Today, there are more than 1,800 nuclear weapons on high-alert, ready to be launched in minutes and there is a real danger that these could be detonated by accident or miscalculation. There is also growing potential for non-State groups to acquire these weapons. The risk of nuclear weapon use is greater now than it was during the cold war.

The International Red Cross and Red Crescent Movement has called for the prohibition and elimination of nuclear weapons since 1945 and we welcome that such negotiations are now taking place in the framework of the United Nations.

Nuclear-armed States and those under their security umbrella, including Australia, argue that a treaty to ban nuclear weapons does not provide a practical path to effective disarmament or security. So what is this practical path? And how can States help reduce the risk that nuclear weapons will ever be used again and that they are eliminated once and for all?

Right now, the best chance is the United Nations-led negotiations in New York. Only this must not be a gamble; the future of humanity depends on it.

The use of nuclear weapons would cause death and injury on a massive scale. Even as some States are spending billions on modernising their nuclear arsenals and investing in 'smarter' missiles to deliver them, the vast majority of nations recognise that even a 'limited' nuclear war would have horrific and unacceptable consequences.

Medical infrastructure would be completely destroyed.
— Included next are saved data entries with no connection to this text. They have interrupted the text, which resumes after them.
-- pv_equiv track=rewrite | github.com/Dark-Light-20/adventJS-2025 | solutions/python/16.py | pack_gifts
-- ===== SOURCE A (Python) =====
-- from typing import Union
--
-- def pack_gifts(gifts: list[int], maxWeight: int) -> Union[int, None]:
--     if not len(gifts):
--         return 0
--     sleighs = 1
--     remain_weight = maxWeight
--     for gift in gifts:
--         if (gift > maxWeight):
--             return None
--         if (gift > remain_weight):
--             sleighs += 1
--             remain_weight = maxWeight
--         remain_weight -= gift
--     return sleighs
-- ===== SOURCE B (Python) =====
-- def pack_gifts(gifts, maxWeight):
--     if any(g > maxWeight for g in gifts):
--         return None
--     # prefix[k] = total weight of the first k gifts; a sleigh starting at boundary b
--     # extends to the largest j with prefix[j] - prefix[b] <= maxWeight.
--     prefix = [0]
--     for g in gifts:
--         prefix.append(prefix[-1] + g)
--     n = len(gifts)
--     count = 0
--     b = 0
--     while b < n:
--         j = b + 1
--         while j < n and prefix[j + 1] - prefix[b] <= maxWeight:
--             j += 1
--         count += 1
--         b = j
--     return count
-- ===== Notes on version B (the rewrite author's own statement) =====
-- stated objective: alternative
-- what changed: B first validates (any gift over maxWeight -> None), then precomputes a prefix-sum array and counts sleighs by jumping over segment boundaries: from each boundary b it finds the largest j with prefix[j+1]-prefix[b] <= maxWeight and counts one sleigh per jump, replacing A's single pass over a sleigh counter and a mutable remaining-weight register with interleaved validation.
import Mathlib
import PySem

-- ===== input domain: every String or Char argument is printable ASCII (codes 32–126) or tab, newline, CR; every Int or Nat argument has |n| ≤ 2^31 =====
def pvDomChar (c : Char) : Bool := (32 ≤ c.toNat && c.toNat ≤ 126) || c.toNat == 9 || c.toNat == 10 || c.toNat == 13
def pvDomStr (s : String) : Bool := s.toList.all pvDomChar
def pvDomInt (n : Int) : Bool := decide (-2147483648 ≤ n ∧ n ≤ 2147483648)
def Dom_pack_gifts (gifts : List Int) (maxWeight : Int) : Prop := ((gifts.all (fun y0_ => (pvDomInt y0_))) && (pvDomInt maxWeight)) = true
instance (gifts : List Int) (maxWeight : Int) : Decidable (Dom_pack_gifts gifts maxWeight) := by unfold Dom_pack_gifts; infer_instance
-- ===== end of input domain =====

-- ===== PORT A =====
-- B replaces A's single counter-and-register loop by a validation pass, a prefix-sum
-- array, and boundary-jumping segment counting (objective: alternative decomposition).
def packGiftsLoop (maxWeight : Int) : List Int → Int → Int → Option Int
  | [], sleighs, _ => some sleighs
  | gift :: rest, sleighs, remain_weight =>
    if gift > maxWeight then none
    else if gift > remain_weight then
      packGiftsLoop maxWeight rest (sleighs + 1) (maxWeight - gift)
    else
      packGiftsLoop maxWeight rest sleighs (remain_weight - gift)

def pack_gifts (gifts : List Int) (maxWeight : Int) : Option Int :=
  if gifts.length = 0 then some 0
  else packGiftsLoop maxWeight gifts 1 maxWeight

-- ===== PORT B =====
-- prefix.append(prefix[-1] + g): running last value carried as `s`, list built front-to-back
def buildPrefixAux : List Int → Int → List Int
  | [], _ => []
  | g :: gs, s => (s + g) :: buildPrefixAux gs (s + g)

def prefixList (gifts : List Int) : List Int := 0 :: buildPrefixAux gifts 0

-- inner while: advance j while j < n and prefix[j+1] - prefix[b] <= maxWeight
def innerJ (pre : List Int) (n : Nat) (maxW pb : Int) (j : Nat) : Nat :=
  if h : j < n ∧ pre.getD (j + 1) 0 - pb ≤ maxW then innerJ pre n maxW pb (j + 1) else j
termination_by n - j
decreasing_by omega

-- needed by segCount's termination; cited in its decreasing_by
theorem innerJ_ge (pre : List Int) (n : Nat) (maxW pb : Int) (j : Nat) :
    j ≤ innerJ pre n maxW pb j := by
  rw [innerJ]
  split
  · exact Nat.le_trans (Nat.le_succ j) (innerJ_ge pre n maxW pb (j + 1))
  · exact Nat.le_refl j
termination_by n - j
decreasing_by omega

-- outer while: one sleigh per boundary jump
def segCount (pre : List Int) (n : Nat) (maxW : Int) (b : Nat) (count : Int) : Int :=
  if h : b < n then
    segCount pre n maxW (innerJ pre n maxW (pre.getD b 0) (b + 1)) (count + 1)
  else count
termination_by n - b
decreasing_by
  have := innerJ_ge pre n maxW (pre.getD b 0) (b + 1)
  omega

def pack_gifts_alt (gifts : List Int) (maxWeight : Int) : Option Int :=
  if gifts.any (fun g => decide (g > maxWeight)) then none
  else some (segCount (prefixList gifts) gifts.length maxWeight 0 0)

-- ===== PRECONDITION & SPEC =====
def Spec_pack_gifts (gifts : List Int) (maxWeight : Int) (out : Option Int) : Prop := out = pack_gifts_alt gifts maxWeight
instance (gifts : List Int) (maxWeight : Int) (out : Option Int) : Decidable (Spec_pack_gifts gifts maxWeight out) := by unfold Spec_pack_gifts; infer_instance

-- ===== CLAIM (what is proved, stated in full; the proofs are below) =====
def Claim_equal_pack_gifts : Prop := ∀ (gifts : List Int) (maxWeight : Int), Dom_pack_gifts gifts maxWeight → Spec_pack_gifts gifts maxWeight (pack_gifts gifts maxWeight)

-- ===== LEMMAS AND PROOFS =====

theorem packGiftsLoop_none (maxWeight : Int) (gifts : List Int) (sleighs remain : Int)
    (h : ∃ g ∈ gifts, g > maxWeight) :
    packGiftsLoop maxWeight gifts sleighs remain = none := by
  induction gifts generalizing sleighs remain with
  | nil => simp at h
  | cons g gs ih =>
    simp only [packGiftsLoop]
    by_cases hgm : g > maxWeight
    · simp [hgm]
    · rw [if_neg hgm]
      rcases h with ⟨x, hx, hxm⟩
      rcases List.mem_cons.mp hx with rfl | hx
      · exact absurd hxm hgm
      · split_ifs <;> exact ih _ _ ⟨x, hx, hxm⟩


theorem innerJ_cont (pre : List Int) (n : Nat) (maxW pb : Int) (j : Nat)
    (h : j < n ∧ pre.getD (j + 1) 0 - pb ≤ maxW) :
    innerJ pre n maxW pb j = innerJ pre n maxW pb (j + 1) := by
  conv_lhs => rw [innerJ]
  exact dif_pos h

theorem innerJ_stop (pre : List Int) (n : Nat) (maxW pb : Int) (j : Nat)
    (h : ¬ (j < n ∧ pre.getD (j + 1) 0 - pb ≤ maxW)) :
    innerJ pre n maxW pb j = j := by
  conv_lhs => rw [innerJ]
  exact dif_neg h

theorem segCount_pos (pre : List Int) (n : Nat) (maxW : Int) (b : Nat) (c : Int)
    (h : b < n) :
    segCount pre n maxW b c
      = segCount pre n maxW (innerJ pre n maxW (pre.getD b 0) (b + 1)) (c + 1) := by
  conv_lhs => rw [segCount]
  exact dif_pos h

theorem segCount_neg (pre : List Int) (n : Nat) (maxW : Int) (b : Nat) (c : Int)
    (h : ¬ b < n) :
    segCount pre n maxW b c = c := by
  conv_lhs => rw [segCount]
  exact dif_neg h

theorem buildPrefixAux_getD (gs : List Int) :
    ∀ (s : Int) (k : Nat), k < gs.length →
    (buildPrefixAux gs s).getD k 0 = s + (gs.take (k + 1)).sum := by
  induction gs with
  | nil => intro s k hk; simp at hk
  | cons g gs ih =>
    intro s k hk
    cases k with
    | zero => simp [buildPrefixAux]
    | succ k =>
      simp only [buildPrefixAux, List.getD_cons_succ, List.take_succ_cons, List.sum_cons]
      rw [ih (s + g) k (by simpa using hk)]
      ring

theorem prefixList_getD (gifts : List Int) (k : Nat) (hk : k ≤ gifts.length) :
    (prefixList gifts).getD k 0 = (gifts.take k).sum := by
  cases k with
  | zero => simp [prefixList]
  | succ k =>
    simp only [prefixList, List.getD_cons_succ]
    rw [buildPrefixAux_getD gifts 0 k (by omega)]
    simp

theorem prefixList_succ (gifts : List Int) (k : Nat) (hk : k < gifts.length) :
    (prefixList gifts).getD (k + 1) 0 =
      (prefixList gifts).getD k 0 + gifts.getD k 0 := by
  rw [prefixList_getD gifts (k + 1) (by omega), prefixList_getD gifts k (by omega)]
  rw [List.take_add_one, List.sum_append]
  rw [List.getD_eq_getElem?_getD]
  simp [List.getElem?_eq_getElem hk]

theorem loop_eq_segCount (gifts : List Int) (maxW : Int)
    (hall : ∀ g ∈ gifts, g ≤ maxW) :
    ∀ (m k : Nat) (pb s : Int), gifts.length - k = m → k ≤ gifts.length →
    (prefixList gifts).getD k 0 - pb ≤ maxW →
    packGiftsLoop maxW (gifts.drop k) s (maxW - ((prefixList gifts).getD k 0 - pb)) =
      some (segCount (prefixList gifts) gifts.length maxW (innerJ (prefixList gifts) gifts.length maxW pb k) s) := by
  intro m
  induction m with
  | zero =>
    intro k pb s hm hk _
    have hkn : k = gifts.length := by omega
    subst hkn
    rw [List.drop_length]
    rw [innerJ_stop _ _ _ _ _ (by omega)]
    rw [segCount_neg _ _ _ _ _ (by omega)]
    rfl
  | succ m ih =>
    intro k pb s hm hk hfit
    have hkn : k < gifts.length := by omega
    have hdrop : gifts.drop k = gifts[k] :: gifts.drop (k + 1) :=
      List.drop_eq_getElem_cons hkn
    have hgk : gifts.getD k 0 = gifts[k] := by
      rw [List.getD_eq_getElem?_getD]; simp [List.getElem?_eq_getElem hkn]
    have hgle : gifts[k] ≤ maxW := hall _ (gifts.getElem_mem hkn)
    have hsucc := prefixList_succ gifts k hkn
    rw [hdrop]
    simp only [packGiftsLoop]
    rw [if_neg (by omega)]
    by_cases hcase : (prefixList gifts).getD (k + 1) 0 - pb ≤ maxW
    · -- gift fits: inner while advances
      have hnot : ¬ gifts[k] > maxW - ((prefixList gifts).getD k 0 - pb) := by omega
      rw [if_neg hnot]
      have hrem : maxW - ((prefixList gifts).getD k 0 - pb) - gifts[k]
          = maxW - ((prefixList gifts).getD (k + 1) 0 - pb) := by omega
      rw [hrem]
      rw [ih (k + 1) pb s (by omega) (by omega) hcase]
      rw [innerJ_cont _ _ _ _ _ ⟨hkn, hcase⟩]
    · -- overflow: new segment starts at k
      have hyes : gifts[k] > maxW - ((prefixList gifts).getD k 0 - pb) := by omega
      rw [if_pos hyes]
      have hfit' : (prefixList gifts).getD (k + 1) 0 - (prefixList gifts).getD k 0 ≤ maxW := by
        omega
      have hrem : maxW - gifts[k]
          = maxW - ((prefixList gifts).getD (k + 1) 0 - (prefixList gifts).getD k 0) := by omega
      rw [hrem]
      rw [ih (k + 1) ((prefixList gifts).getD k 0) (s + 1) (by omega) (by omega) hfit']
      rw [innerJ_stop _ _ _ _ _ (fun hc => hcase hc.2)]
      rw [segCount_pos _ _ _ _ _ hkn]

theorem pack_gifts_eq_alt (gifts : List Int) (maxWeight : Int) :
    pack_gifts gifts maxWeight = pack_gifts_alt gifts maxWeight := by
  cases gifts with
  | nil =>
    simp only [pack_gifts, pack_gifts_alt, List.length_nil]
    rw [segCount_neg _ _ _ _ _ (by omega)]
    simp
  | cons g gs =>
    simp only [pack_gifts, List.length_cons]
    rw [if_neg (by omega)]
    by_cases hbad : ∃ x ∈ g :: gs, x > maxWeight
    · rw [packGiftsLoop_none maxWeight _ _ _ hbad]
      simp only [pack_gifts_alt]
      rw [if_pos (by simpa [List.any_eq_true] using hbad)]
    · have hall : ∀ x ∈ g :: gs, x ≤ maxWeight := by
        intro x hx
        by_contra hc
        exact hbad ⟨x, hx, by omega⟩
      simp only [pack_gifts_alt]
      rw [if_neg (by
        simp only [List.any_eq_true, decide_eq_true_eq, not_exists, not_and, not_lt]
        intro x hx
        exact hall x hx)]
      have hg : g ≤ maxWeight := hall g (List.mem_cons_self ..)
      have h1 : (prefixList (g :: gs)).getD 1 0 = g := by
        rw [prefixList_getD _ 1 (by simp)]; simp
      simp only [packGiftsLoop]
      rw [if_neg (by omega), if_neg (by omega)]
      have := loop_eq_segCount (g :: gs) maxWeight hall gs.length 1 0 1
        (by simp) (by simp) (by rw [h1]; omega)
      rw [List.drop_one, List.tail_cons] at this
      rw [h1] at this
      simp only [sub_zero] at this
      rw [this]
      rw [segCount_pos _ _ _ _ _ (by simp : 0 < (g :: gs).length)]
      simp [prefixList]

-- ===== VERDICT (by name: the statement is the Claim_ definition above) =====
theorem pack_gifts_spec : Claim_equal_pack_gifts := by
  intro gifts maxWeight _
  unfold Spec_pack_gifts
  exact pack_gifts_eq_alt gifts maxWeight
Doctors and nurses would be counted among the casualties. There would be no effective means to provide life-saving medical and humanitarian assistance to the millions of potential survivors in the aftermath of a nuclear attack.

We know, too, that the horror of a nuclear attack would reverberate for years to come. Health impacts of these weapons can last for decades. Tragically, they can also affect children of survivors. When the atomic bombs were dropped in Japan nearly 72 years ago, we could not have imagined that Japanese Red Cross hospitals would still be treating victims of cancer and leukaemia caused by the radiation that lay waste to Hiroshima and Nagasaki. Alarmingly, this was merely a preview of the destruction that modern nuclear weapons could wreak.
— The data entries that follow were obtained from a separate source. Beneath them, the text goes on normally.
-- pv_equiv track=rewrite | github.com/facurouquaud/Scanning-program | scanner_frontend.py | _str_incr
-- ===== SOURCE A (Python) =====
-- def _str_incr(txt: str):
--     """Incrementa ASCII alfanumericamente SIN checkeo de errores"""
--     txt = txt.upper()
--     if txt == "":  # braks ordering but allows overflowing without errors
--         return "0"
--     if txt[-1] == '9':
--         return txt[:-1] + "A"
--     elif txt[-1] < 'Z':
--         return txt[:-1] + chr(ord(txt[-1]) + 1)
--     else:
--         return _str_incr(txt[:-1]) + "0"
-- ===== SOURCE B (Python) =====
-- def _str_incr(txt: str):
--     """Incrementa ASCII alfanumericamente SIN checkeo de errores"""
--     txt = txt.upper()
--     if txt == "":
--         return "0"
--     chars = list(txt)
--     for i in range(len(chars) - 1, -1, -1):
--         c = chars[i]
--         if c == '9':
--             chars[i] = 'A'
--             break
--         if c < 'Z':
--             chars[i] = chr(ord(c) + 1)
--             break
--         chars[i] = '0'
--     else:
--         return "0" + "".join(chars)
--     return "".join(chars)
-- ===== Notes on version B (the rewrite author's own statement) =====
-- stated objective: alternative
-- what changed: Replaces A's recursion that rebuilds the string by slicing (txt[:-1] + ...) at every carry with a single right-to-left in-place scan over a char list, joined once at the end.
import Mathlib
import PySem

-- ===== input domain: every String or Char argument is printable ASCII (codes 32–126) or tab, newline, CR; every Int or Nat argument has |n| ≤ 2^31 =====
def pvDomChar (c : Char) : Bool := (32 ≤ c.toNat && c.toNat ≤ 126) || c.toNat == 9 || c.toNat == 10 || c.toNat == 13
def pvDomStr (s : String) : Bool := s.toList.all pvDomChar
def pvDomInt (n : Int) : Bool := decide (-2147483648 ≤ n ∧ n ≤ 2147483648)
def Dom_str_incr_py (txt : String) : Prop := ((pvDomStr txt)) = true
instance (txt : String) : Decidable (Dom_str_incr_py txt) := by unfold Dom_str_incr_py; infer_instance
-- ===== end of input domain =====

-- B replaces A's slice-rebuilding recursion with one right-to-left scan over a char list (alternative decomposition).

-- ===== PORT A =====
-- A works on the uppercased string; the recursion peels the last character (txt[:-1]).
def strIncrACore (cs : List Char) : List Char :=
  if h : cs = [] then ['0']
  else
    if cs.getLast h = '9' then cs.dropLast ++ ['A']
    else if cs.getLast h < 'Z' then cs.dropLast ++ [Char.ofNat ((cs.getLast h).toNat + 1)]
    else strIncrACore cs.dropLast ++ ['0']
termination_by cs.length
decreasing_by
  have : cs.length ≠ 0 := fun h0 => h (List.eq_nil_of_length_eq_zero h0)
  simp [List.length_dropLast]; omega

def str_incr_py (txt : String) : String :=
  String.mk (strIncrACore (PySem.Chars.upper txt.toList))

-- ===== PORT B =====
-- B's loop walks the reversed char list head-first; the Bool records whether the loop broke.
def strIncrBScan : List Char → List Char × Bool
  | [] => ([], false)
  | c :: rest =>
    if c = '9' then ('A' :: rest, true)
    else if c < 'Z' then (Char.ofNat (c.toNat + 1) :: rest, true)
    else
      let (r, b) := strIncrBScan rest
      ('0' :: r, b)

def str_incr_py_alt (txt : String) : String :=
  let cs := PySem.Chars.upper txt.toList
  if cs = [] then "0"
  else
    let (r, broke) := strIncrBScan cs.reverse
    if broke then String.mk r.reverse else String.mk ('0' :: r.reverse)

-- ===== PRECONDITION & SPEC =====
def Spec_str_incr_py (txt : String) (out : String) : Prop := out = str_incr_py_alt txt
instance (txt : String) (out : String) : Decidable (Spec_str_incr_py txt out) := by unfold Spec_str_incr_py; infer_instance

-- ===== CLAIM (what is proved, stated in full; the proofs are below) =====
def Claim_equal_str_incr_py : Prop := ∀ (txt : String), Dom_str_incr_py txt → Spec_str_incr_py txt (str_incr_py txt)

-- ===== LEMMAS AND PROOFS =====

theorem strIncrACore_eq_scan (rs : List Char) :
    strIncrACore rs.reverse =
      (let (r, b) := strIncrBScan rs
       if b then r.reverse else '0' :: r.reverse) := by
  induction rs with
  | nil => simp [strIncrACore, strIncrBScan]
  | cons c rest ih =>
    rw [strIncrACore]
    have hne : rest.reverse ++ [c] ≠ [] := by simp
    simp only [List.reverse_cons, dif_neg hne, List.getLast_concat, List.dropLast_concat]
    by_cases h9 : c = '9'
    · simp [strIncrBScan, h9]
    · by_cases hz : c < 'Z'
      · simp [strIncrBScan, h9, hz]
      · simp only [if_neg h9, if_neg hz, ih, strIncrBScan]
        cases hb : strIncrBScan rest with
        | mk r b =>
          cases b <;> simp

-- ===== VERDICT (by name: the statement is the Claim_ definition above) =====
theorem str_incr_py_spec : Claim_equal_str_incr_py := by
  intro txt _
  unfold Spec_str_incr_py str_incr_py str_incr_py_alt
  set cs := PySem.Chars.upper txt.toList with hcs
  by_cases h : cs = []
  · simp [h, strIncrACore]; rfl
  · have := strIncrACore_eq_scan cs.reverse
    rw [List.reverse_reverse] at this
    simp only [if_neg h, this]
    cases hb : strIncrBScan cs.reverse with
    | mk r b => cases b <;> simp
Mark Stevenson/Stocktrek Images
The Enola Gay B-29 Superfortress dropping Little Boy atomic bomb over Hiroshima during World War II.

A 21st century nuclear war could see more than one billion people facing starvation as food and agricultural production would be severely reduced by climate disruption caused by a limited nuclear exchange.

Right now the world is struggling to help 20 million people at risk of famine in four countries, from Nigeria and South Sudan to Somalia and Yemen. Can we imagine how Governments and the humanitarian system would cope with one billion at risk of starvation?

Of course, adopting a treaty to prohibit nuclear weapons will not make them immediately disappear. But banning nuclear weapons is a key step towards eventual disarmament. A new treaty banning nuclear weapons will reinforce the stigma against their use, support commitments to nuclear risk reduction, and be a disincentive for their proliferation. This was the approach taken for chemical and biological arms: their prohibition preceded adoption of agreements requiring their elimination.

A ban treaty will also be a concrete step towards fulfilling existing commitments for nuclear disarmament, notably those of Article VI of the Non-Proliferation Treaty; a treaty that in our view remains crucially important for global disarmament efforts.

The existence of nuclear weapons is a threat to us all. Their elimination must be of global concern. We have a historic opportunity to rid the world of these weapons once and for all. It's urgent that we all jump on board.